● Exercise
From the top of the entries below through the line containing "-- B is simpler: it", return every line exactly as written, please, and stop there.

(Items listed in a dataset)
◆ ◆ ◆ ◆ ◆ ◆ ◆

-- pv_equiv track=rewrite | github.com/tejassudsfp/ndna | genome/visualizer.py | get_band_labels
-- ===== SOURCE A (Python) =====
-- def get_band_labels(dims):
--     labels = []
--     for i, d in enumerate(dims):
--         if i == 0:
--             labels.append(f"input\n({d})")
--         elif i == len(dims) - 1:
--             labels.append(f"output\n({d})")
--         else:
--             labels.append(f"band {i}\n({d})")
--     return labels
-- ===== SOURCE B (Python) =====
-- def get_band_labels(dims):
--     if not dims:
--         return []
--     if len(dims) == 1:
--         return [f"input\n({dims[0]})"]
--     middle = [f"band {i}\n({d})" for i, d in enumerate(dims[1:-1], 1)]
--     return [f"input\n({dims[0]})"] + middle + [f"output\n({dims[-1]})"]
-- ===== Notes on version B (the rewrite author's own statement) =====
-- stated objective: simpler
-- what changed: Instead of one loop over all indices with a three-way branch per element, B decomposes the list by shape (empty / singleton / longer): it slices out the interior dims[1:-1], labels only that slice, and concatenates [input] + interior bands + [output].
import Mathlib
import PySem

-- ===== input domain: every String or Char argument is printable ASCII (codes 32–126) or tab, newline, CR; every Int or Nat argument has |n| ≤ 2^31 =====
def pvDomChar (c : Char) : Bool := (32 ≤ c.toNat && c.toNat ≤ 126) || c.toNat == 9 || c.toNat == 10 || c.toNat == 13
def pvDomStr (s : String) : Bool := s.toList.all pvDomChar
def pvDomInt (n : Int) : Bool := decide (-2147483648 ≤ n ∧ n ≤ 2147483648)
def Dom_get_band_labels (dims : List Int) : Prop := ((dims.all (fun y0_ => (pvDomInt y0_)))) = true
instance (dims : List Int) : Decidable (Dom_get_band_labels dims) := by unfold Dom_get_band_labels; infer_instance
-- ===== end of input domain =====

-- B is simpler: it decomposes the list by shape (empty / singleton / longer), labels only the
-- interior slice dims[1:-1], and concatenates [input] ++ interior bands ++ [output],
-- instead of A's single indexed loop with a three-way branch per element.

-- ===== PORT A =====
def get_band_labels (dims : List Int) : List String :=
  (PySem.List.enumerate dims).foldl (fun labels p =>
    labels ++ [if p.1 = 0 then "input\n(" ++ PySem.Int.toStr p.2 ++ ")"
               else if p.1 = (dims.length : Int) - 1 then "output\n(" ++ PySem.Int.toStr p.2 ++ ")"
               else "band " ++ PySem.Int.toStr p.1 ++ "\n(" ++ PySem.Int.toStr p.2 ++ ")"]) []

-- ===== PORT B =====
def get_band_labels_alt (dims : List Int) : List String :=
  match dims with
  | [] => []
  | [d] => ["input\n(" ++ PySem.Int.toStr d ++ ")"]
  | d :: _ :: _ =>
    let middle := (PySem.List.enumerate (PySem.List.slice dims (some 1) (some (-1))) 1).map
      (fun p => "band " ++ PySem.Int.toStr p.1 ++ "\n(" ++ PySem.Int.toStr p.2 ++ ")")
    ["input\n(" ++ PySem.Int.toStr d ++ ")"] ++ middle
      ++ ["output\n(" ++ PySem.Int.toStr dims.getLast! ++ ")"]

-- ===== PRECONDITION & SPEC =====
def Spec_get_band_labels (dims : List Int) (out : List String) : Prop := out = get_band_labels_alt dims
instance (dims : List Int) (out : List String) : Decidable (Spec_get_band_labels dims out) := by unfold Spec_get_band_labels; infer_instance

-- ===== CLAIM (what is proved, stated in full; the proofs are below) =====
def Claim_equal_get_band_labels : Prop := ∀ (dims : List Int), Dom_get_band_labels dims → Spec_get_band_labels dims (get_band_labels dims)

-- ===== LEMMAS AND PROOFS =====

theorem get_band_labels_eq_map (dims : List Int) :
    get_band_labels dims = (PySem.List.enumerate dims).map
      (fun p => if p.1 = 0 then "input\n(" ++ PySem.Int.toStr p.2 ++ ")"
                else if p.1 = (dims.length : Int) - 1 then "output\n(" ++ PySem.Int.toStr p.2 ++ ")"
                else "band " ++ PySem.Int.toStr p.1 ++ "\n(" ++ PySem.Int.toStr p.2 ++ ")") := by
  simpa [get_band_labels] using
    (PySem.List.foldl_append_singleton_eq_map (l := PySem.List.enumerate dims)
      (f := fun p => if p.1 = 0 then "input\n(" ++ PySem.Int.toStr p.2 ++ ")"
                else if p.1 = (dims.length : Int) - 1 then "output\n(" ++ PySem.Int.toStr p.2 ++ ")"
                else "band " ++ PySem.Int.toStr p.1 ++ "\n(" ++ PySem.Int.toStr p.2 ++ ")") (acc := []))

theorem slice_one_neg_one (x y : Int) (ys : List Int) :
    PySem.List.slice (x :: y :: ys) (some 1) (some (-1)) = (y :: ys).dropLast := by
  simp [PySem.List.slice, PySem.List.clampIdx, List.dropLast_eq_take]
  have h : ¬ ((ys.length : Int) + 1 < 0) := by omega
  rw [if_neg h]
  omega

-- ===== VERDICT (by name: the statement is the Claim_ definition above) =====
theorem get_band_labels_spec : Claim_equal_get_band_labels := by
  intro dims _
  unfold Spec_get_band_labels
  rw [get_band_labels_eq_map]
  match dims with
  | [] => simp [get_band_labels_alt]
  | [d] => simp [get_band_labels_alt, PySem.List.enumerate]
  | x :: y :: ys =>
    unfold get_band_labels_alt
    rw [slice_one_neg_one]
    apply List.ext_getElem
    · simp [PySem.List.length_enumerate]
    · intro k h1 h2
      have hk : k < (x :: y :: ys).length := by
        simpa [PySem.List.length_enumerate] using h1
      have hlenB : ((PySem.List.enumerate ((y :: ys).dropLast) 1).map
          (fun p => "band " ++ PySem.Int.toStr p.1 ++ "\n(" ++ PySem.Int.toStr p.2 ++ ")")).length
          = ys.length := by
        simp [PySem.List.length_enumerate]
      simp only [List.getElem_map, PySem.List.getElem_enumerate]
      match k, hk with
      | 0, _ => simp
      | (j+1), hk =>
        have hA0 : ((0 : Int) + ((j+1 : Nat) : Int)) ≠ 0 := by push_cast; omega
        rw [if_neg hA0]
        show _ = (("input\n(" ++ PySem.Int.toStr x ++ ")") :: _)[j+1]
        simp only [List.getElem_cons_succ]
        simp only [List.append_eq, List.nil_append]
        rcases Nat.lt_or_ge j ys.length with hj | hj
        · have hA1 : ¬ ((0 : Int) + ((j+1 : Nat) : Int) = ((x :: y :: ys).length : Int) - 1) := by
            push_cast; simp; omega
          rw [if_neg hA1]
          rw [List.getElem_append_left (by simpa [hlenB] using hj)]
          simp only [List.getElem_map, PySem.List.getElem_enumerate, List.getElem_dropLast]
          have hc : ((0:Int) + ((j+1 : Nat) : Int)) = 1 + (j : Int) := by push_cast; ring
          rw [hc]
        · have hj' : j = ys.length := by
            have : j + 1 < ys.length + 2 := by simpa using hk
            omega
          subst hj'
          have hA1 : ((0 : Int) + ((ys.length+1 : Nat) : Int) = ((x :: y :: ys).length : Int) - 1) := by
            push_cast; simp
          rw [if_pos hA1]
          rw [List.getElem_append_right (by simp [hlenB])]
          simp only [hlenB]
          simp [List.getLast!, List.getLast_eq_getElem]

◆ ◆ ◆ ◆ ◆ ◆ ◆

● Response to this exercise
-- pv_equiv track=rewrite | github.com/tejassudsfp/ndna | genome/visualizer.py | get_band_labels
-- ===== SOURCE A (Python) =====
-- def get_band_labels(dims):
--     labels = []
--     for i, d in enumerate(dims):
--         if i == 0:
--             labels.append(f"input\n({d})")
--         elif i == len(dims) - 1:
--             labels.append(f"output\n({d})")
--         else:
--             labels.append(f"band {i}\n({d})")
--     return labels
-- ===== SOURCE B (Python) =====
-- def get_band_labels(dims):
--     if not dims:
--         return []
--     if len(dims) == 1:
--         return [f"input\n({dims[0]})"]
--     middle = [f"band {i}\n({d})" for i, d in enumerate(dims[1:-1], 1)]
--     return [f"input\n({dims[0]})"] + middle + [f"output\n({dims[-1]})"]
-- ===== Notes on version B (the rewrite author's own statement) =====
-- stated objective: simpler
-- what changed: Instead of one loop over all indices with a three-way branch per element, B decomposes the list by shape (empty / singleton / longer): it slices out the interior dims[1:-1], labels only that slice, and concatenates [input] + interior bands + [output].
import Mathlib
import PySem

-- ===== input domain: every String or Char argument is printable ASCII (codes 32–126) or tab, newline, CR; every Int or Nat argument has |n| ≤ 2^31 =====
def pvDomChar (c : Char) : Bool := (32 ≤ c.toNat && c.toNat ≤ 126) || c.toNat == 9 || c.toNat == 10 || c.toNat == 13
def pvDomStr (s : String) : Bool := s.toList.all pvDomChar
def pvDomInt (n : Int) : Bool := decide (-2147483648 ≤ n ∧ n ≤ 2147483648)
def Dom_get_band_labels (dims : List Int) : Prop := ((dims.all (fun y0_ => (pvDomInt y0_)))) = true
instance (dims : List Int) : Decidable (Dom_get_band_labels dims) := by unfold Dom_get_band_labels; infer_instance
-- ===== end of input domain =====

-- B is simpler: it decomposes the list by shape (empty / singleton / longer), labels only the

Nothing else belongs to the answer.